Daktyloskopowałem zwłoki NN kobiety, która nie miała naskórka na rękach. Miała bardzo cienkie i niskie listewki linii papilarnych widoczne na skórze właściwej. Mimo, że widziałem je wyraźnie, przez dłuższy czas (chyba ok. godziny) nie mogłem wykonać dostatecznie czytelnych odbitek. Podczas innych oględzin (późna jesień, las w nocy) miałem daktyloskopować zwłoki mężczyzny, którego ciało uległo przemianie tłuszczowo-woskowej. Zanim mogłem zacząć swoje czynności skóra na jego rękach zaczęła wysychać i rozpadać się, rozsypywać, jak schnący piasek. W pośpiechu zdążyłem sfotografować opuszki jego palców by uzyskać zdjęcia nadające się do identyfikacji. O żadnej innej metodzie zabezpieczania nie było mowy.

Z Ludomirem Niewiadomskim, byłym technikiem kryminalistyki i biegłym (ekspertem) Laboratorium Kryminalistycznego KSP z zakresu fotografii – rozmawia Anna Ruszczyk.

Jaką wiedzę należy posiadać, aby móc wziąć udział w badaniach zmumifikowanych zwłok?

Ważnych jest kilka elementów. Po pierwsze, jaki jest cel badań. Czy są to oględziny procesowe, czy oględziny obiektu w celach naukowych. Na całym świecie oględziny w ramach badań naukowych prowadzą uczeni różnych dziedzin: lekarze, archeolodzy, antropolodzy, biolodzy, dietetycy, chemicy, fizycy. Różne są cele badań, może to być chociażby konieczność stwierdzenia tożsamości osoby. Wyniki badań są publikowane w światowych wydawnictwach specjalistycznych. Badania takie mogą być przydatne do wykonania konkretnych czynności przy których korzysta się z wiedzy specjalistów i biegłych, również z Policji. Biegły z zakresu daktyloskopii ma prawo wydać opinię z tego zakresu przed sądem. Ja natomiast byłem specjalistą – technikiem kryminalistyki i biegłym (ekspertem) Laboratorium Kryminalistycznego KSP z zakresu fotografii. Moim celem było sprawdzenie, czy specjalista – technik kryminalistyki stosując standardowe wyposażenie może zabezpieczyć w pełni wartościowy materiał dowodowy – w tym przypadku daktyloskopijny, który umożliwi identyfikację zwłok bez ich uszkodzenia. Technik kryminalistyki musi podejmować decyzję, czy zabezpieczyć materiał dowodowy – ślad i w jaki sposób to zrobić. Po specjalistycznym kursie techniki kryminalistycznej każdy specjalista zna daktyloskopijne cechy identyfikacyjne. Do technika należy wybór metody zabezpieczenia śladów, ale to biegły (ekspert) potwierdza tożsamość osób i śladów na podstawie ekspertyzy. Mumifikacja to jedno z pośmiertnych przeobrażeń zwłok, które może wystąpić już po kilku miesiącach od chwili śmierci. Mumifikacja to wysuszenie (znane też jako strupieszenie). Mumifikacja nie zawsze musi być wynikiem zabiegów takich jakie stosowano wobec zwłok znaczących osób w różnych częściach świata. Strupieszałe zwłoki obecnie znajduje się stosunkowo często.

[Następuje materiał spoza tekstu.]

theorem pv_cc_items (s : List Char) :
    (s.foldl (fun d c => d.modify c 0 (· + 1))
      ((PySem.Set.ofList s).foldl (fun d c => d.insert c 0) PySem.Dict.empty)).items
    = (PySem.Set.ofList s).map (fun k => (k, (s.count k : Int))) := by
  have hkeys0 : ((PySem.Set.ofList s).foldl (fun d c => d.insert c 0) (PySem.Dict.empty : PySem.Dict Char Int)).keys
      = PySem.Set.ofList s :=
    (PySem.Dict.keys_foldl_insert (PySem.Set.ofList s) (fun _ _ => (0 : Int)) PySem.Dict.empty).trans
      (pv_ofList_nodup _ (PySem.Set.nodup_ofList s))
  have hkeys : (s.foldl (fun d c => d.modify c 0 (· + 1))
      ((PySem.Set.ofList s).foldl (fun d c => d.insert c 0) (PySem.Dict.empty : PySem.Dict Char Int))).keys
      = PySem.Set.ofList s :=
    (PySem.Dict.keys_foldl_modify s 0 (fun d x v => v + 1) _).trans
      ((congrArg (fun l => PySem.Set.update l s) hkeys0).trans
        (pv_update_mem s _ (fun x hx => (PySem.Set.mem_ofList s x).2 hx)))
  have hgetD : ∀ c, (s.foldl (fun d c => d.modify c 0 (· + 1))
      ((PySem.Set.ofList s).foldl (fun d c => d.insert c 0) (PySem.Dict.empty : PySem.Dict Char Int))).getD c 0
      = (s.count c : Int) := by
    intro c
    rw [PySem.Dict.getD_foldl_modify_add_one]
    rw [pv_getD_insert0 (PySem.Set.ofList s) PySem.Dict.empty pv_dict_empty_getD c]
    simp
  have hnd : (s.foldl (fun d c => d.modify c 0 (· + 1))
      ((PySem.Set.ofList s).foldl (fun d c => d.insert c 0) (PySem.Dict.empty : PySem.Dict Char Int))).keys.Nodup := by
    rw [hkeys]; exact PySem.Set.nodup_ofList s
  refine (PySem.Dict.items_eq_map_keys _ hnd 0).trans ?_
  refine (congrArg (List.map _) hkeys).trans ?_
  exact List.map_congr_left (fun k _ => by rw [hgetD k])

theorem pv_hcf_items (l : List (Char × Int)) (h : (l.map (fun kv => kv.1)).Nodup) :
    (l.foldl (fun d kv => d.insert kv.1 kv.2) (PySem.Dict.empty : PySem.Dict Char Int)).items = l := by
  have := PySem.Dict.items_foldl_insert_fresh l (fun kv => kv.1) (fun kv => kv.2)
    (PySem.Dict.empty : PySem.Dict Char Int) (fun a _ => rfl) h
  simpa using this


theorem pv_gucc_canon (rooms : List String) :
    get_unique_character_count rooms
    = PySem.List.sorted
        (PySem.Set.ofList (PySem.Chars.join [] (rooms.map (fun x => PySem.Chars.lower x.toList))))
        (fun c => toLex (-(((PySem.Chars.join [] (rooms.map (fun x => PySem.Chars.lower x.toList))).count c : Int)), c))
        false := by
  simp only [get_unique_character_count, get_keys_from_value]
  rw [pv_cc_items]
  have hPperm : (PySem.List.sorted
      ((PySem.Set.ofList (PySem.Chars.join [] (rooms.map (fun x => PySem.Chars.lower x.toList)))).map
        (fun k => (k, ((PySem.Chars.join [] (rooms.map (fun x => PySem.Chars.lower x.toList))).count k : Int))))
      (fun item => item.2) true).Perm
      ((PySem.Set.ofList (PySem.Chars.join [] (rooms.map (fun x => PySem.Chars.lower x.toList)))).map
        (fun k => (k, ((PySem.Chars.join [] (rooms.map (fun x => PySem.Chars.lower x.toList))).count k : Int)))) :=
    PySem.List.sorted_perm _ _ _
  have hPnodup : ((PySem.List.sorted
      ((PySem.Set.ofList (PySem.Chars.join [] (rooms.map (fun x => PySem.Chars.lower x.toList)))).map
        (fun k => (k, ((PySem.Chars.join [] (rooms.map (fun x => PySem.Chars.lower x.toList))).count k : Int))))
      (fun item => item.2) true).map (fun kv => kv.1)).Nodup := by
    have h1 : (((PySem.Set.ofList (PySem.Chars.join [] (rooms.map (fun x => PySem.Chars.lower x.toList)))).map
        (fun k => (k, ((PySem.Chars.join [] (rooms.map (fun x => PySem.Chars.lower x.toList))).count k : Int)))).map
        (fun kv => kv.1)) = PySem.Set.ofList (PySem.Chars.join [] (rooms.map (fun x => PySem.Chars.lower x.toList))) := by
      simp [List.map_map, Function.comp_def]
    exact ((hPperm.map _).nodup_iff).2 (by rw [h1]; exact PySem.Set.nodup_ofList _)
  have hitems := pv_hcf_items _ hPnodup
  have hval : ((PySem.List.sorted
      ((PySem.Set.ofList (PySem.Chars.join [] (rooms.map (fun x => PySem.Chars.lower x.toList)))).map
        (fun k => (k, ((PySem.Chars.join [] (rooms.map (fun x => PySem.Chars.lower x.toList))).count k : Int))))
      (fun item => item.2) true).foldl (fun d kv => d.insert kv.1 kv.2) (PySem.Dict.empty : PySem.Dict Char Int)).values
      = (PySem.List.sorted
      ((PySem.Set.ofList (PySem.Chars.join [] (rooms.map (fun x => PySem.Chars.lower x.toList)))).map
        (fun k => (k, ((PySem.Chars.join [] (rooms.map (fun x => PySem.Chars.lower x.toList))).count k : Int))))
      (fun item => item.2) true).map (fun kv => kv.2) := by
    show (((PySem.List.sorted
      ((PySem.Set.ofList (PySem.Chars.join [] (rooms.map (fun x => PySem.Chars.lower x.toList)))).map
        (fun k => (k, ((PySem.Chars.join [] (rooms.map (fun x => PySem.Chars.lower x.toList))).count k : Int))))
      (fun item => item.2) true).foldl
      (fun d kv => d.insert kv.1 kv.2) (PySem.Dict.empty : PySem.Dict Char Int)).items).map (fun kv => kv.2) = _
    rw [hitems]
  rw [hval, hitems]
  exact pv_core _ _ hPperm

theorem pv_shift_fin : ∀ (k j : Fin 26),
    shift_letter (Char.ofNat (97 + k.val)) ((j.val : Int)) = Char.ofNat (97 + ((k.val + j.val) % 26)) := by
  decide

theorem pv_shift_char (c : Char) (s : Int) (hc1 : 'a' ≤ c) (hc2 : c ≤ 'z')
    (hs0 : 0 ≤ s) (hs1 : s < 26) :
    shift_letter c s = Char.ofNat ((PySem.Int.mod ((c.toNat : Int) - 97 + s) 26) + 97).toNat := by
  have hc1' : 97 ≤ c.toNat := hc1
  have hc2' : c.toNat ≤ 122 := hc2
  have hk : c.toNat - 97 < 26 := by omega
  have hj : s.toNat < 26 := by omega
  have hceq : c = Char.ofNat (97 + (c.toNat - 97)) := by
    have : 97 + (c.toNat - 97) = c.toNat := by omega
    rw [this]; exact (Char.ofNat_toNat c).symm
  have hseq : s = ((s.toNat : Int)) := by omega
  rw [hceq, hseq, pv_shift_fin ⟨c.toNat - 97, hk⟩ ⟨s.toNat, hj⟩]
  congr 1
  have h1 : ((Char.ofNat (97 + (c.toNat - 97))).toNat : Int) = (c.toNat : Int) := by
    rw [← hceq]
  rw [h1]
  rw [PySem.Int.mod_eq_emod_of_pos (by norm_num)]
  simp only []
  omega

theorem pv_decrypt_eq (cs : List Char) (sid : Int)
    (h : ∀ c ∈ cs, c = '-' ∨ ('a' ≤ c ∧ c ≤ 'z')) :
    decrypt_name cs sid =
      PySem.Chars.join [] (cs.map
        (fun c => if c == '-' then [' ']
                  else [Char.ofNat ((PySem.Int.mod ((c.toNat : Int) - 97 + PySem.Int.mod sid 26) 26) + 97).toNat])) := by
  have hb : (fun (acc : List Char) (x : Char) =>
      if x == '-' then acc ++ [' '] else acc ++ [shift_letter x (PySem.Int.mod sid 26)])
      = (fun acc x => acc ++ [if x == '-' then ' ' else shift_letter x (PySem.Int.mod sid 26)]) := by
    funext acc x
    by_cases hx : x == '-' <;> simp [hx]
  have hrhs : (cs.map (fun c => if c == '-' then [' ']
      else [Char.ofNat ((PySem.Int.mod ((c.toNat : Int) - 97 + PySem.Int.mod sid 26) 26) + 97).toNat]))
      = (cs.map (fun c => if c == '-' then ' '
      else Char.ofNat ((PySem.Int.mod ((c.toNat : Int) - 97 + PySem.Int.mod sid 26) 26) + 97).toNat)).map (fun c => [c]) := by
    rw [List.map_map]
    apply List.map_congr_left
    intro x _
    exact (apply_ite (fun c : Char => [c]) (x == '-')
      ' ' (Char.ofNat ((PySem.Int.mod ((x.toNat : Int) - 97 + PySem.Int.mod sid 26) 26) + 97).toNat)).symm
  rw [hrhs, PySem.Chars.join_nil_singletons]
  show cs.foldl _ [] = _
  rw [hb, PySem.List.foldl_append_singleton_eq_map]
  rw [List.nil_append]
  apply List.map_congr_left
  intro x hx
  rcases h x hx with h1 | h2
  · simp [h1]
  · have hne : (x == '-') = false := by
      refine beq_eq_false_iff_ne.2 ?_
      intro he; rw [he] at h2; exact absurd h2.1 (by decide)
    simp only [hne]
    exact pv_shift_char x _ h2.1 h2.2
      (PySem.Int.mod_nonneg sid (by norm_num)) (PySem.Int.mod_lt sid (by norm_num))

theorem pv_slice_dropLast {α : Type} (xs : List α) :
    PySem.List.slice xs none (some (-1)) = xs.dropLast := by
  simp [pysem]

Czym się różni daktyloskopowanie mumii od daktyloskopowania zwłok ludzkich?

Skóra zmumifikowanych zwłok jest sucha, twarda, często pofałdowana. Nie jest sprężysta, dlatego też nie można dokładnie przyłożyć opuszki palca do karty daktyloskopijnej i uzyskać prawidłowej odbitki. W zależności od tego, co działo się z ciałem przed całkowitym wysuszeniem, ręce mogą być pozbawione naskórka. Skóra właściwa jest narażona na szkodliwe działanie warunków zewnętrznych. Bruzdy między liniami są bardzo płytkie, a rysunek linii papilarnych mało czytelny. To powoduje, że nie można zastosować najprostszych technik z użyciem proszków, tuszu daktyloskopijnego, czy poduszek ceramicznych. Najmniej inwazyjną metodą jest fotografia. W ramach „oględzin naukowych” nie ma problemu z odpowiednim sprzętem fotograficznym i oświetleniem. Na ogół też nie musimy się śpieszyć. Inaczej jest w praktyce policyjnej. Specjalista musi podjąć szybką decyzję. Ocenić, czy jest w stanie zabezpieczyć ślady samodzielnie, czy też musi skorzystać z pomocy biegłych. Do tego oczywiście dochodzi pośpiech i stres odpowiedzialności za zniszczenie unikalnego materiału dowodowego.

Jakie są najczęstsze metody i techniki daktyloskopowania mumii?

Wszystko zależy od kontekstu sytuacyjnego. Jeśli ustalenie tożsamości osoby zmarłej jest priorytetem policja występuje do prokuratora o wydanie postanowienia o obcięciu fragmentów palców (najczęściej członu opuszkowego palca). Najpierw jednak próbuje się sfotografować opuszki palców w jakości umożliwiającej identyfikację daktyloskopijną. W laboratorium kryminalistycznym, po oględzinach biegły podejmuje decyzję o metodzie, która doprowadzi do uzyskania stanu skóry, zapewniającej możliwość identyfikacji. Zasadą jest stosowanie w pierwszej kolejności metod nieinwazyjnych i nieniszczących, pozwalających na następne badania. Fotografowanie pojedynczej opuszki palca jest skuteczniejsze niż fotografowanie palców ręki zwłok na miejscu zdarzenia. Masy plastyczne stosowane w daktyloskopii łatwiej zastosować w warunkach laboratoryjnych niż na miejscu oględzin. Jednym z najważniejszych czynników jest temperatura otoczenia.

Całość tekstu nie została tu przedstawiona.